Google: Crawl Budgets & Delays Not About Page Size
This past Friday, while at the GooglePlex, John Mueller, Martin Splitt and Lizzi Harvey from the Google team hosted an office hours and Martin MacDonald was there to represent the SEOs. He asked a question about crawl budget and stuff and if a page the size of 10mb can reduce crawl budget compared to a page only 400kb. All the Googlers shook their heads no.
What does matter is the number of requests your server can handle. If Google detects that your server is slowing down in terms of the number of requests, Google will back off a bit to make sure GoogleBot isn’t the reason your server crashes. But page size really isn’t a direct factor to Google slowing down the crawl of your web site.
Here is the transcript but it starts at 31:11 minute mark into the video (you can also scroll back a bit more to hear more of the question):
Martin MacDonald: Is that [crawl budget] tied to a hard number of URLs… transfer size it is much that it might reduce a pages website at websites pages from 10mbs to 300kbs. Would that dramatically increase the number of pages they can crawl?
John Mueller: I don’t think that would change anything.
Martin Splitt: It’s request
John Mueller: I mean what happens, what sometimes happens, is if you have a large response then it just takes longer for us to get that and with that we’ll probably crawl them less because we really trying to avoid having too many simultaneous connections to server.
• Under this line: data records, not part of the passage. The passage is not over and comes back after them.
theorem pvPairsA_aux (u : List Char) :
    (PySem.List.pyRange 0 (u.length : Int) 1).flatMap (fun c1 =>
      (PySem.List.pyRange (c1 + 1) (u.length : Int) 1).map (fun c2 =>
        "-:" ++ String.singleton (PySem.List.pyGetD u c1 ' ') ++ ","
          ++ String.singleton (PySem.List.pyGetD u c2 ' ')))
      = pvRowPairs u := by
  induction u with
  | nil => simp [pvRowPairs, PySem.List.pyRange_one_eq_nil]
  | cons a u ih =>
    simp only [pvRowPairs, List.length_cons, Nat.cast_add, Nat.cast_one]
    rw [PySem.List.pyRange_one_cons (by omega), List.flatMap_cons]
    congr 1
    · -- the first row: pairs (0, c2)
      have h0 : PySem.List.pyGetD (a :: u) 0 ' ' = a := PySem.List.pyGetD_zero_cons a u ' '
      simp only [h0, zero_add]
      have := map_g_pyGetD (a :: u) (fun c => "-:" ++ String.singleton a ++ "," ++ String.singleton c)
      simp only [PySem.List.len_eq, List.length_cons, Nat.cast_add, Nat.cast_one] at this
      rw [this]
      rfl
    · -- the remaining rows: shift every index down by one
      rw [pyRange_shift 0 ((u.length : Int)), List.flatMap_map]
      rw [← ih]
      apply List.flatMap_congr
      intro c1 hc1
      have hc1' : 0 ≤ c1 ∧ c1 < (u.length : Int) := by
        have := (PySem.List.mem_pyRange_one).mp hc1
        omega
      rw [show c1 + 1 + 1 = (c1 + 1) + 1 from rfl, pyRange_shift (c1 + 1) ((u.length : Int)),
        List.map_map]
      apply List.map_congr_left
      intro c2 hc2
      have hc2' : c1 + 1 ≤ c2 ∧ c2 < (u.length : Int) := by
        have := (PySem.List.mem_pyRange_one).mp hc2
        omega
      simp only [Function.comp]
      rw [pyGetD_cons_succ a u c1 (by omega), pyGetD_cons_succ a u c2 (by omega)]

-- pvPairsA is pvRowPairs of the character list
theorem pvPairsA_eq_rowPairs (w : String) : pvPairsA w = pvRowPairs w.toList := by
  rw [← pvPairsA_aux w.toList]
  rfl

-- A's comprehension dict {pair: pairs.count(pair) for pair in unique} is Counter(pairs)
theorem dictA_eq_counter (w : String) :
    (PySem.Set.ofList (pvPairsA w)).foldl
        (fun d p => d.insert p (((pvPairsA w).count p : Int))) PySem.Dict.empty
      = PySem.Dict.counter (pvPairsA w) := by
  apply PySem.Dict.ext
  rw [PySem.Dict.items_counter]
  have := PySem.Dict.items_foldl_insert_fresh (PySem.Set.ofList (pvPairsA w))
      (id) (fun p => (((pvPairsA w).count p : Int))) (PySem.Dict.empty)
      (by intro a _; rfl)
      (by simp)
  simpa using this

-- occurrences 0..k-1 shifted by one are occurrences 1..k
theorem range_shift (k : Int) (f : Int → String) :
    (PySem.List.pyRange 0 k 1).map (fun c => f (c + 1))
      = (PySem.List.pyRange 1 (k + 1) 1).map f := by
  rw [PySem.List.pyRange_one, PySem.List.pyRange_one]
  have h : (k - 0).toNat = (k + 1 - 1).toNat := by omega
  rw [h]
  simp only [List.map_map]
  apply List.map_congr_left
  intro a _
  simp [Function.comp]
  ring_nf

-- getD after a fold of modifies: old value plus the matching increments
theorem getD_foldl_modify_add (l : List (String × Int)) (d : PySem.Dict String Int)
    (k : String → String) (p : String) :
    (l.foldl (fun d am => d.modify (k am.1) 0 (· + am.2)) d).getD p 0
      = d.getD p 0 + ((l.filter (fun am => k am.1 == p)).map (·.2)).sum := by
  induction l generalizing d with
  | nil => simp
  | cons am l ih =>
    simp only [List.foldl_cons, ih, List.filter_cons]
    by_cases h : k am.1 = p
    · simp [h]
      ring
    · simp [h, PySem.Dict.getD_modify, Ne.symm h]

-- a Nodup list whose members all equal a, containing a, is [a]
theorem eq_singleton_of_nodup {α : Type} {l : List α} {a : α} (hn : l.Nodup)
    (hmem : a ∈ l) (hall : ∀ x ∈ l, x = a) : l = [a] := by
  cases l with
  | nil => cases hmem
  | cons b t =>
    have hb : b = a := hall b (by simp)
    subst hb
    have ht : t = [] := by
      cases t with
      | nil => rfl
      | cons c u =>
        exfalso
        have hc : c = b := hall c (by simp)
        rw [hc] at hn
        simp [List.nodup_cons] at hn
    rw [ht]

-- summing the stored counts of the (at most one) matching distinct key is countP
theorem sum_filter_count (m : List String) (q : String → Bool)
    (hq : ∀ s t, q s = true → q t = true → s = t) :
    ((((PySem.Set.ofList m).map (fun k => (k, (m.count k : Int)))).filter
        (fun am => q am.1)).map (fun am => am.2)).sum = (m.countP q : Int) := by
  rw [List.filter_map]
  by_cases hex : ∃ s ∈ m, q s = true
  · obtain ⟨s0, hs0m, hs0q⟩ := hex
    have hfil : (PySem.Set.ofList m).filter
        (fun k => (fun am => q am.1) ((fun k => (k, (m.count k : Int))) k)) = [s0] := by
      apply eq_singleton_of_nodup
      · exact (PySem.Set.nodup_ofList m).filter _
      · exact List.mem_filter.mpr ⟨(PySem.Set.mem_ofList _ _).mpr hs0m, hs0q⟩
      · intro x hx
        exact hq x s0 (List.mem_filter.mp hx).2 hs0q
    rw [show ((fun am => q am.1) ∘ (fun k => (k, (m.count k : Int))))
        = fun k => (fun am => q am.1) ((fun k => (k, (m.count k : Int))) k) from rfl, hfil]
    have hcq : m.countP q = m.count s0 := by
      rw [List.count_eq_countP]
      refine List.countP_congr ?_
      intro x hx
      constructor
      · intro h; simp [hq x s0 h hs0q]
      · intro h; simp at h; rw [h]; exact hs0q
    simp [hcq]
  · rw [not_exists] at hex
    simp only [not_and] at hex
    have hfil : (PySem.Set.ofList m).filter
        (fun k => (fun am => q am.1) ((fun k => (k, (m.count k : Int))) k)) = [] := by
      apply List.filter_eq_nil_iff.mpr
      intro x hx
      exact hex x ((PySem.Set.mem_ofList _ _).mp hx)
    rw [show ((fun am => q am.1) ∘ (fun k => (k, (m.count k : Int))))
        = fun k => (fun am => q am.1) ((fun k => (k, (m.count k : Int))) k) from rfl, hfil]
    have : m.countP q = 0 := List.countP_eq_zero.mpr hex
    simp [this]

-- appending one character appends one column of pairs, count-wise
theorem count_rowPairs_snoc (u : List Char) (c : Char) (p : String) :
    (pvRowPairs (u ++ [c])).count p
      = (pvRowPairs u).count p + u.countP (fun a => pvKey a c == p) := by
  induction u with
  | nil => simp [pvRowPairs]
  | cons a u ih =>
    simp only [List.cons_append, pvRowPairs, List.map_append, List.count_append,
      List.map_cons, List.map_nil, List.countP_cons, ih, List.count_cons, List.count_nil]
    by_cases h : pvKey a c = p
    · simp [h]; omega
    · simp [h]; omega

-- the second component of a product fold evolves on its own
theorem foldl_pair_snd {α β γ : Type} (u : List γ) (f : α × β → γ → α) (g : β → γ → β)
    (pd : α × β) :
    (u.foldl (fun pd c => (f pd c, g pd.2 c)) pd).2 = u.foldl g pd.2 := by
  induction u generalizing pd with
  | nil => rfl
  | cons c u ih => exact ih _

-- the second component of the tally loop is the running character counter
-- the tally step, named for the proofs
def pvStep (pd : PySem.Dict String Int × PySem.Dict String Int) (ch : Char) :
    PySem.Dict String Int × PySem.Dict String Int :=
  (pd.2.items.foldl
    (fun cnt am => cnt.modify ("-:" ++ am.1 ++ "," ++ String.singleton ch) 0 (· + am.2)) pd.1,
   pd.2.modify (String.singleton ch) 0 (· + 1))

theorem pvTallyB_eq (w : String) :
    pvTallyB w = w.toList.foldl pvStep (PySem.Dict.empty, PySem.Dict.empty) := rfl

theorem tally_snd_aux (u : List Char) :
    (u.foldl pvStep (PySem.Dict.empty, PySem.Dict.empty)).2
      = PySem.Dict.counter (u.map String.singleton) := by
  rw [PySem.Dict.counter_eq_foldl, List.foldl_map]
  exact foldl_pair_snd (α := PySem.Dict String Int) (β := PySem.Dict String Int) u
    (fun pd ch => pd.2.items.foldl
      (fun cnt am => cnt.modify ("-:" ++ am.1 ++ "," ++ String.singleton ch) 0 (· + am.2)) pd.1)
    (fun d ch => d.modify (String.singleton ch) 0 (· + 1))
    (PySem.Dict.empty, PySem.Dict.empty)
So if you have a smaller response size and obviously we can get more simultaneous requests and we could theoretically get more. But it’s not the case that if you reduce the size of your pages and suddenly solve problems.
Martin Splitt: Also it’s also that when the response takes a long time it’s not just the size of the page, it is also the response time, the service tend to respond slower than if overloaded or allowed to be overloaded. So that’s also signal that we’re picking up. Like this takes a really long time to get data from the server, maybe we should look into the crawl limits of the hosts code on this particular service so that we’re not taking down the server.
John Muller: We look at it on a per server level.So if you have content from a CDN or from from other networks, other places then that would apply to their protocol. Essentially because like how how slow and embedded resources doesn’t really affect the rest of the content on the site.